What is needed =
Whenever a line contains "symm", include it in the count; reply with the number of such lines in the data and nothing else.

The data =
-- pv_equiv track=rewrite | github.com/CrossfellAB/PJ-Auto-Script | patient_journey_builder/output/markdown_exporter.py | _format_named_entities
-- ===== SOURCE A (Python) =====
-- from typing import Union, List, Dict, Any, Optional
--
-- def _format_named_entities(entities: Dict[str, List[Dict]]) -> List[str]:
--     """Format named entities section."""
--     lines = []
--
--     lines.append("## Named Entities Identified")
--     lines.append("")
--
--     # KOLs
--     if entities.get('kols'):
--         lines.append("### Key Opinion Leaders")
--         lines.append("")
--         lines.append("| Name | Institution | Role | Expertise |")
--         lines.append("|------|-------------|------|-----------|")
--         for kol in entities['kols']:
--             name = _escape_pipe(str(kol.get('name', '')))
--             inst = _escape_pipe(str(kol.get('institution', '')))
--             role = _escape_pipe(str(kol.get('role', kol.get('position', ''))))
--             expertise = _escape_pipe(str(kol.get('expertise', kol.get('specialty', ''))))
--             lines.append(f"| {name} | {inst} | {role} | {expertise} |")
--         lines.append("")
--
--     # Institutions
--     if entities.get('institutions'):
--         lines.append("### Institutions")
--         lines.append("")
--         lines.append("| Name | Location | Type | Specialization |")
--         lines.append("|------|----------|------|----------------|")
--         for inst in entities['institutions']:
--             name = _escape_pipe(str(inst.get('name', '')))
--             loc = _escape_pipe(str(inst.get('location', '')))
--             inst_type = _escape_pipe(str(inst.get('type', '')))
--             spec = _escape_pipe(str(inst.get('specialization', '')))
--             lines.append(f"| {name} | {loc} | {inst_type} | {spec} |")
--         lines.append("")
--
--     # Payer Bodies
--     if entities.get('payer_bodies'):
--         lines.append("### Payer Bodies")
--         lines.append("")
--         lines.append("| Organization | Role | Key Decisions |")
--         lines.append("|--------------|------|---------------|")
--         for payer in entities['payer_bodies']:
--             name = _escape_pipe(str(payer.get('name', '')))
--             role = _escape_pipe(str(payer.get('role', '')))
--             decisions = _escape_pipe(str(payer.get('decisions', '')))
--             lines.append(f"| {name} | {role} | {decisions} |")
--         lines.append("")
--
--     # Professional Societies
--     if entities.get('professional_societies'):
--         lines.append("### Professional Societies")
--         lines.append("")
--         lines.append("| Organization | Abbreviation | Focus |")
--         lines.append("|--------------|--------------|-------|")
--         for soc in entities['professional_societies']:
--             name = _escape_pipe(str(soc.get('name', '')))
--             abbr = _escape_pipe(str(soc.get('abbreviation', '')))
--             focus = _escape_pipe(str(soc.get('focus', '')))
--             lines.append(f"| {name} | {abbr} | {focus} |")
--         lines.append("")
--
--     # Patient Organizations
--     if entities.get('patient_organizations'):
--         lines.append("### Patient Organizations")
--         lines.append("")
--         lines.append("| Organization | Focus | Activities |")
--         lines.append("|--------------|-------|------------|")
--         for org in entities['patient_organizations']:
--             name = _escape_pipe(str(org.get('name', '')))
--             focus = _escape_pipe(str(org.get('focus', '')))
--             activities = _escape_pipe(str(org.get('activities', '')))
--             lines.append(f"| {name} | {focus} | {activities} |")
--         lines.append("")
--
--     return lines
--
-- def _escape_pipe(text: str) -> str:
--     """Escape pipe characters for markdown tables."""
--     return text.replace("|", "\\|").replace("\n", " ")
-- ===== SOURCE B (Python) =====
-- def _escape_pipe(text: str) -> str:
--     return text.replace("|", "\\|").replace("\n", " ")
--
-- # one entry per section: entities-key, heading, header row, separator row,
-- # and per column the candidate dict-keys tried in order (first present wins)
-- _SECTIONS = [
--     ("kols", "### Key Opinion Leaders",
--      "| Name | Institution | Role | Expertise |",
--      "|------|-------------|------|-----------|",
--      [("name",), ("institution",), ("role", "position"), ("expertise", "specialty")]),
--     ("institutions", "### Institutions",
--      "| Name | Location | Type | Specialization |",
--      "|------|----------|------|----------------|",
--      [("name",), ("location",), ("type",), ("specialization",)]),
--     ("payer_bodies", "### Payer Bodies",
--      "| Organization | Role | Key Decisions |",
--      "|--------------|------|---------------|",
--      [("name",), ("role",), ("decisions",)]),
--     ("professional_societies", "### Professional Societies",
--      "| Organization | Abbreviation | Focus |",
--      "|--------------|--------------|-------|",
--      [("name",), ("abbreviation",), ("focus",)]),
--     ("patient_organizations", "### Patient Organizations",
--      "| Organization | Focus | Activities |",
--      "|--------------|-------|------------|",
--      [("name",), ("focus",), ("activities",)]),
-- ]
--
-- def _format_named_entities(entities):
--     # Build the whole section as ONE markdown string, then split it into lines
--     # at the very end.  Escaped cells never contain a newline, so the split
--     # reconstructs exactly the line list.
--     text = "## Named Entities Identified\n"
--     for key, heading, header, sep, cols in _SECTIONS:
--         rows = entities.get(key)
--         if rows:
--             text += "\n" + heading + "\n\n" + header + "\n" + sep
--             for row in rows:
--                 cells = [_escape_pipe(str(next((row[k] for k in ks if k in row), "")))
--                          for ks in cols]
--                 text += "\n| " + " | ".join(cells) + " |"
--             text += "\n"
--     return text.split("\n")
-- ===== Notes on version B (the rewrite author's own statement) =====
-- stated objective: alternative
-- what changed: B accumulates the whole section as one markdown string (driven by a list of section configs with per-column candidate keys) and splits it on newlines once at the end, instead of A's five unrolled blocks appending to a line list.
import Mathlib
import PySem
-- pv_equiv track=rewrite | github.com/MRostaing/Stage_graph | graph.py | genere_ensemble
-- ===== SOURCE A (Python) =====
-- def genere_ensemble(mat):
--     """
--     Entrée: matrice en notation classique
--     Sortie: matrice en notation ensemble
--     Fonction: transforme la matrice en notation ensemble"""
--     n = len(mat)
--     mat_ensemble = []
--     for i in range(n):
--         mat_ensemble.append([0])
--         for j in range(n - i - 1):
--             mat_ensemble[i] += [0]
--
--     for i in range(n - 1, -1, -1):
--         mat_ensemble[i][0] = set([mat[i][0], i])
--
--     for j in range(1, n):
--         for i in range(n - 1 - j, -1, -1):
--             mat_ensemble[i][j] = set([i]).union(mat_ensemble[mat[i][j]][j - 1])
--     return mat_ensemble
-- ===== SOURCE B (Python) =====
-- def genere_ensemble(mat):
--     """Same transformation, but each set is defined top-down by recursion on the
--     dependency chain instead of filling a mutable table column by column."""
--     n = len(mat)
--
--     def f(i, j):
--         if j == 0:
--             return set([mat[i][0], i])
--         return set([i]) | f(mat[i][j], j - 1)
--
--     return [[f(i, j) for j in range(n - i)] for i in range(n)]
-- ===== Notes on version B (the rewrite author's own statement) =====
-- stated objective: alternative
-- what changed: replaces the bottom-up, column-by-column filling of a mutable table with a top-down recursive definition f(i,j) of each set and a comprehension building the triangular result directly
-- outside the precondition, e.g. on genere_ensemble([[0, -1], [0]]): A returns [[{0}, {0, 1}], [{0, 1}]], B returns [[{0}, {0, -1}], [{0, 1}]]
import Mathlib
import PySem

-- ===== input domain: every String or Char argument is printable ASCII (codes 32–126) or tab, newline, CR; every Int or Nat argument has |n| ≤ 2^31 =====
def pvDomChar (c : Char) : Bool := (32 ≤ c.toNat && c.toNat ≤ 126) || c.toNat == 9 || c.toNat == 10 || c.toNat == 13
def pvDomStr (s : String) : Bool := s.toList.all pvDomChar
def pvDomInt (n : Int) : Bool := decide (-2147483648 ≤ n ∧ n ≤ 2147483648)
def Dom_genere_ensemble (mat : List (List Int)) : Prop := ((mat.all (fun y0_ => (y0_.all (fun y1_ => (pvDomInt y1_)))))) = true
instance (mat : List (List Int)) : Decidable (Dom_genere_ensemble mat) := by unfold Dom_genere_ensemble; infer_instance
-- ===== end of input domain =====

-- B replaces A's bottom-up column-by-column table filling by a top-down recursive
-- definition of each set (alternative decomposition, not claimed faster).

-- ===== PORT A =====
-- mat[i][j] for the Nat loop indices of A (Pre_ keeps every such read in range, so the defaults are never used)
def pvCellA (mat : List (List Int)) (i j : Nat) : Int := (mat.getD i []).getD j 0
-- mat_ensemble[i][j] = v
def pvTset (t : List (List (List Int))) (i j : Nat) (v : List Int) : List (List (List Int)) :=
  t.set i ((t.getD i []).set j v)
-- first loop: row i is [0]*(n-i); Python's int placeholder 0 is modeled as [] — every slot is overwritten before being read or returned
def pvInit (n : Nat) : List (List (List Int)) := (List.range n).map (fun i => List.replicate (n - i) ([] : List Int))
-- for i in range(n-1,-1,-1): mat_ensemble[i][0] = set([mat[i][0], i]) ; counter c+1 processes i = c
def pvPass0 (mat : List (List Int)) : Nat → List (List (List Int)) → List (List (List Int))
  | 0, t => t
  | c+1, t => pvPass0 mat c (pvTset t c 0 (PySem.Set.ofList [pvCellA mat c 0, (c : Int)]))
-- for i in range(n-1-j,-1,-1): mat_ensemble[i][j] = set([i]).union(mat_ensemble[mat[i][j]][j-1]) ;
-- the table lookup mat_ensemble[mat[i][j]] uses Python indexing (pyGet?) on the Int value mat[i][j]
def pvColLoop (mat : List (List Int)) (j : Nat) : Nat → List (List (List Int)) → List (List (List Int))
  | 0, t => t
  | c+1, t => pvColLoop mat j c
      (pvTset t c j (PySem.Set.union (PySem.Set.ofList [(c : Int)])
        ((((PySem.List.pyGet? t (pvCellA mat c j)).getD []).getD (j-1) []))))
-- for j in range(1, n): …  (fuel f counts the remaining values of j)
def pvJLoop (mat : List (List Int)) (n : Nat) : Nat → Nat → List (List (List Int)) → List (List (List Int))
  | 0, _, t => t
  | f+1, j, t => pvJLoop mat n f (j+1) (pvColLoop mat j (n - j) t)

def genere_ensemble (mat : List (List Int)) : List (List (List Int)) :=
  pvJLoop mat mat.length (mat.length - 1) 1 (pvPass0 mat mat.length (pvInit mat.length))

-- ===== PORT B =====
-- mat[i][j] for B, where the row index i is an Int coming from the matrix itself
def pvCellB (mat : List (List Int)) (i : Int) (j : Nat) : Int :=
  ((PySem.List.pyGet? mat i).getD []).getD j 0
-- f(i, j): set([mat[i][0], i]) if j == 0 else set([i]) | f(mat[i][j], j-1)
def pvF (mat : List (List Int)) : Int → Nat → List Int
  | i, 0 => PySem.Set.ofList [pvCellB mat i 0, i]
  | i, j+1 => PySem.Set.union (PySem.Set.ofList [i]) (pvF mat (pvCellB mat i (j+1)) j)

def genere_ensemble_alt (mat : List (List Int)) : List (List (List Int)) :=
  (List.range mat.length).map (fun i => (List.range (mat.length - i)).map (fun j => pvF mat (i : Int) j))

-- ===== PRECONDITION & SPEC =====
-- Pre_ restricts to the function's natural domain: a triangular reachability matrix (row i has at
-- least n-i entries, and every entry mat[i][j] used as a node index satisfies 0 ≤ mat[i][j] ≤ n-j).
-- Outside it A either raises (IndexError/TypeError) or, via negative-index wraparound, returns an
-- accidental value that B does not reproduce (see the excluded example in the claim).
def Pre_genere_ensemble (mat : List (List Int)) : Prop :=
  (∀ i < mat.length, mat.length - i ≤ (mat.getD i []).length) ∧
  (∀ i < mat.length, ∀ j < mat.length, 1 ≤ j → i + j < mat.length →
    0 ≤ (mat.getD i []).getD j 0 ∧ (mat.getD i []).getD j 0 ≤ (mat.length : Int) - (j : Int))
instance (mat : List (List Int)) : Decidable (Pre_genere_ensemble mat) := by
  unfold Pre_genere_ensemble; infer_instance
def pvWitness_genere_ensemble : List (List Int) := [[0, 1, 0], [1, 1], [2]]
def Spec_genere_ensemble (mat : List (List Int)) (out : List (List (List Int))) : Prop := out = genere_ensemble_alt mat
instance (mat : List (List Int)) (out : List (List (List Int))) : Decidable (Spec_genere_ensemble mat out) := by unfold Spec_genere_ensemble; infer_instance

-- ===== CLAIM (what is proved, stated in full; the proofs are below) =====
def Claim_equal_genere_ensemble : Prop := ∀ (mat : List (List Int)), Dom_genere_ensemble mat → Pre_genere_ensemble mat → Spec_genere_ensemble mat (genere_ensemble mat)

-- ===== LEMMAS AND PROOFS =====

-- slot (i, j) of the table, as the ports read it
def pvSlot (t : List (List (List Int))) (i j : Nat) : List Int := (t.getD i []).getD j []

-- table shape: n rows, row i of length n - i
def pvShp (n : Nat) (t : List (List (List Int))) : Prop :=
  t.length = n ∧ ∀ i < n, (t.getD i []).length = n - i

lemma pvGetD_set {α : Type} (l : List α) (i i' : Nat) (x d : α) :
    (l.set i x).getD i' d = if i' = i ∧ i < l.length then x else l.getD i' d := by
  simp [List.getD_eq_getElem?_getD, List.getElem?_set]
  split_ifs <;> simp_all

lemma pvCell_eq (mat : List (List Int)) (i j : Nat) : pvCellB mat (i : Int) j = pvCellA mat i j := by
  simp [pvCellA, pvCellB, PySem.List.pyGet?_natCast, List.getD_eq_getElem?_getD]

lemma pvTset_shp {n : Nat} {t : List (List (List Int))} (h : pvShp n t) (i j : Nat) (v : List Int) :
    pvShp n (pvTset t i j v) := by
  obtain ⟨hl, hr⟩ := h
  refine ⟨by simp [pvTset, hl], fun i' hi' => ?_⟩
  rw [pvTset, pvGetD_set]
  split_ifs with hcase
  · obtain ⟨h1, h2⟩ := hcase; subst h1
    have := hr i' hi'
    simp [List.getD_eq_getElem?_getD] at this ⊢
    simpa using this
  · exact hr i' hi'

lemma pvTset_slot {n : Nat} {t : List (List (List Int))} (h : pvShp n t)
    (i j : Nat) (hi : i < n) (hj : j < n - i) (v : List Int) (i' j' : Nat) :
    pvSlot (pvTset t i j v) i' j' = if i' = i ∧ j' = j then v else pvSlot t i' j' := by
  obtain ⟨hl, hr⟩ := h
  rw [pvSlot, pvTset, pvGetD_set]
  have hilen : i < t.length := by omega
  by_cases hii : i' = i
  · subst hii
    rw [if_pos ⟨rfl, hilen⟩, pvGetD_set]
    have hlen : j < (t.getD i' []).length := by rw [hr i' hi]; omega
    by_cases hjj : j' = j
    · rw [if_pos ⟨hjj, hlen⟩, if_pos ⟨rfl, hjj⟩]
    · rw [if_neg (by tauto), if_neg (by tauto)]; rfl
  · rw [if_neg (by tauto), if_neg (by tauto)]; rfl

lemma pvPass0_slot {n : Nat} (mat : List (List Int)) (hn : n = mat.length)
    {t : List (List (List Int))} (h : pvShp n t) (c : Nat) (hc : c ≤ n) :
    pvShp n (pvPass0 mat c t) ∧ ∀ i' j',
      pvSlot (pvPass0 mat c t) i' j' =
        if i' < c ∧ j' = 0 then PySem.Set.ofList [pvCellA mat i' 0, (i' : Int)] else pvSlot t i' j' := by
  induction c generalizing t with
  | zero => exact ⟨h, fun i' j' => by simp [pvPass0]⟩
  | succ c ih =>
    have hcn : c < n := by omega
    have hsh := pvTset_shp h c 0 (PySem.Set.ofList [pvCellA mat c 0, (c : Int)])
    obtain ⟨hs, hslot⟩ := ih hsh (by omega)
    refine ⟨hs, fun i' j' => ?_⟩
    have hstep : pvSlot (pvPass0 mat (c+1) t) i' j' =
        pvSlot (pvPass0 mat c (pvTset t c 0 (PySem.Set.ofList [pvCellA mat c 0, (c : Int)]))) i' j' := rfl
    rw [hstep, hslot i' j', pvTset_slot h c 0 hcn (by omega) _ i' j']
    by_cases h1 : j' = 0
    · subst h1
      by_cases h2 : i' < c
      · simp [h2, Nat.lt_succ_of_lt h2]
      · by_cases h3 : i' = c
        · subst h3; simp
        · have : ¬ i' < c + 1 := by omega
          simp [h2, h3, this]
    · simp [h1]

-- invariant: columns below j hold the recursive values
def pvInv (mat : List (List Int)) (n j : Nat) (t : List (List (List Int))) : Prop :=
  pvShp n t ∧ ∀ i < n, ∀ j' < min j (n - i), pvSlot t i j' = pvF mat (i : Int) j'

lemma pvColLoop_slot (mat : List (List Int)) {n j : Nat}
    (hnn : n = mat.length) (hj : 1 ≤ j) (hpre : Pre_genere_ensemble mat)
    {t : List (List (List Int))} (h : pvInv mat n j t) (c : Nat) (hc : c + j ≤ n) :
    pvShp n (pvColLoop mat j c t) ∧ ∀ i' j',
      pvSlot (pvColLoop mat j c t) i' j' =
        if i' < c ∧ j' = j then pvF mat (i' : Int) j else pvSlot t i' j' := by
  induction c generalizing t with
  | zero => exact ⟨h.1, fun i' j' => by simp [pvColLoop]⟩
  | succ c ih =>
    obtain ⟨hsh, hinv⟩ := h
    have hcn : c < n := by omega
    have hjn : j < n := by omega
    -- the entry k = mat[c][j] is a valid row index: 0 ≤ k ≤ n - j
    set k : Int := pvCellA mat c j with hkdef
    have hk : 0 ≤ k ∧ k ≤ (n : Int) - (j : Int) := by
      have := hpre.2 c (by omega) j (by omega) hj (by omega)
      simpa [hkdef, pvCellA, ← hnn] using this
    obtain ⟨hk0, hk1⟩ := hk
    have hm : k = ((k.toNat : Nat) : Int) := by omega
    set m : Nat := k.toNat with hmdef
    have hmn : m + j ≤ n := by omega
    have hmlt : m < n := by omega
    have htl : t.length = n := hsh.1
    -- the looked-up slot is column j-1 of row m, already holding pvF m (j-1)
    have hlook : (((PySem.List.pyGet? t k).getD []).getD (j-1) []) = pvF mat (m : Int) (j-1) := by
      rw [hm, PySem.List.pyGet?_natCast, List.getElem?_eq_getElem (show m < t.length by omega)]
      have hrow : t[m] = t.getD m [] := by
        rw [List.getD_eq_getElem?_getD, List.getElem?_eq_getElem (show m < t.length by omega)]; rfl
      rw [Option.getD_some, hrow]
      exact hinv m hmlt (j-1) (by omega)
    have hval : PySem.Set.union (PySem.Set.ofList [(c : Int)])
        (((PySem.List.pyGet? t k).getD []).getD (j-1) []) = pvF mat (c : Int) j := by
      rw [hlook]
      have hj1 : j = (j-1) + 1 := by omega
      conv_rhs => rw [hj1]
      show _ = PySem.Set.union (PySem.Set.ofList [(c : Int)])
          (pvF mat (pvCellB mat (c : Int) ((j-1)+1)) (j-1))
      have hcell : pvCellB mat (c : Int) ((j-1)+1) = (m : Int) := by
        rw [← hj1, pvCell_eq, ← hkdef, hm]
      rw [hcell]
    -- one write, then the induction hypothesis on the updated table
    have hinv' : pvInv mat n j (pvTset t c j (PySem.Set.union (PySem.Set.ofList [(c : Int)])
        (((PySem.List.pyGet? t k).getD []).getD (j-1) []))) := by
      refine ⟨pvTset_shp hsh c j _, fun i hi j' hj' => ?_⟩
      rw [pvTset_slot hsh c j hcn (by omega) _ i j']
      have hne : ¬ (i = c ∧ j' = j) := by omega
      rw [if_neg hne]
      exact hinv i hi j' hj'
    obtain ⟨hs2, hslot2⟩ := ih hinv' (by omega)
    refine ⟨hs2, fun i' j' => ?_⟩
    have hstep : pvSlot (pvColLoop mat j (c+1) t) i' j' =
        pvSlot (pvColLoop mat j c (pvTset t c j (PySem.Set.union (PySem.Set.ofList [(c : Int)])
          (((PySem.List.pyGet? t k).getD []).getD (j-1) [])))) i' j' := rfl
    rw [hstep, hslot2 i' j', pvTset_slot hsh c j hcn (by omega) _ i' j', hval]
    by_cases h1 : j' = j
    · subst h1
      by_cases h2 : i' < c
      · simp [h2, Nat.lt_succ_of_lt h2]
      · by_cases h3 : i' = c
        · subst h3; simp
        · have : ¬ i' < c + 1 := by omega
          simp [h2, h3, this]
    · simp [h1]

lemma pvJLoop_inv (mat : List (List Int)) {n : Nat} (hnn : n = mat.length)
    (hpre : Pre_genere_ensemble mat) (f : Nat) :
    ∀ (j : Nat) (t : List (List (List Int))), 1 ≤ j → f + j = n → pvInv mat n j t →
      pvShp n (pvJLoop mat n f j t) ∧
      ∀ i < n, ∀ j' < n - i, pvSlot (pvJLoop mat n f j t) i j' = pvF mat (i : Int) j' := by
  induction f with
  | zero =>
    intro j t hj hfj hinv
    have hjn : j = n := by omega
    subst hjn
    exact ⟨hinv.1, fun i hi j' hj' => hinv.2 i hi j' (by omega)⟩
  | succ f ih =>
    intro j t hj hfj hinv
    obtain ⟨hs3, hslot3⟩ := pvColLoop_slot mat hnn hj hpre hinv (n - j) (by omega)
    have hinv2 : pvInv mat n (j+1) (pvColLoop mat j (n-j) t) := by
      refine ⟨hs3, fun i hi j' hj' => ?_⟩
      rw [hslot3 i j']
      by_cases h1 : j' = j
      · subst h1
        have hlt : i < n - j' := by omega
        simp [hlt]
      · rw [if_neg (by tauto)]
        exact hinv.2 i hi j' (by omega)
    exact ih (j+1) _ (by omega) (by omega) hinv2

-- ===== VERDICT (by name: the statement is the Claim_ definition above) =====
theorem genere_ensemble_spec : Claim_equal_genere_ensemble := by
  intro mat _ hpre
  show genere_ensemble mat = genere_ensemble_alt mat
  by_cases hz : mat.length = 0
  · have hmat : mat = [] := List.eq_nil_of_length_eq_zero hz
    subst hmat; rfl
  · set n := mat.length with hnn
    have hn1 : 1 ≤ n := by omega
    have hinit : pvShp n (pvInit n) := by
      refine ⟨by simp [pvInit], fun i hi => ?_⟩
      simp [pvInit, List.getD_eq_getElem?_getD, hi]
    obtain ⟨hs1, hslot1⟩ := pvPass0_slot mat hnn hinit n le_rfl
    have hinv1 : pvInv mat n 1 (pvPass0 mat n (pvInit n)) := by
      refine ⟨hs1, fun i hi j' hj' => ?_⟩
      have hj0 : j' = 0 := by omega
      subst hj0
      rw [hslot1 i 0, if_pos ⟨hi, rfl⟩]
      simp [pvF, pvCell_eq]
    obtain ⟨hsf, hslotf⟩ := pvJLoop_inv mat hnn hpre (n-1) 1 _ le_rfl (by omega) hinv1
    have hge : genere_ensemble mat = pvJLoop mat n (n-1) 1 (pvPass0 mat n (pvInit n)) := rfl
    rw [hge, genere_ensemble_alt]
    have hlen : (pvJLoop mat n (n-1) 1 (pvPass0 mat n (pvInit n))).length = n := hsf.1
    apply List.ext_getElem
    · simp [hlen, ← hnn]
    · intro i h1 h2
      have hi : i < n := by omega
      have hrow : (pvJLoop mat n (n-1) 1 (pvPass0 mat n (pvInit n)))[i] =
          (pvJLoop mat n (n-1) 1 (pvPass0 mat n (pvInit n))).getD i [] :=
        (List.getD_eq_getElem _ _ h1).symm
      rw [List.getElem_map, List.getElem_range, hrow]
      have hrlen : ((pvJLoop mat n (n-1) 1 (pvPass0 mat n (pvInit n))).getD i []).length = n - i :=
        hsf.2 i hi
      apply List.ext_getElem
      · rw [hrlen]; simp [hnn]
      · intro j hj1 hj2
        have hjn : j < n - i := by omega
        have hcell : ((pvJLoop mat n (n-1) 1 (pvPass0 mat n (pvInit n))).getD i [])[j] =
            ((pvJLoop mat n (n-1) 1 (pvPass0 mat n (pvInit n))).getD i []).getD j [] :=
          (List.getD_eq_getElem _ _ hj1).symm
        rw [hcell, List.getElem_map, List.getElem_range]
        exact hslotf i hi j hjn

Answer =
2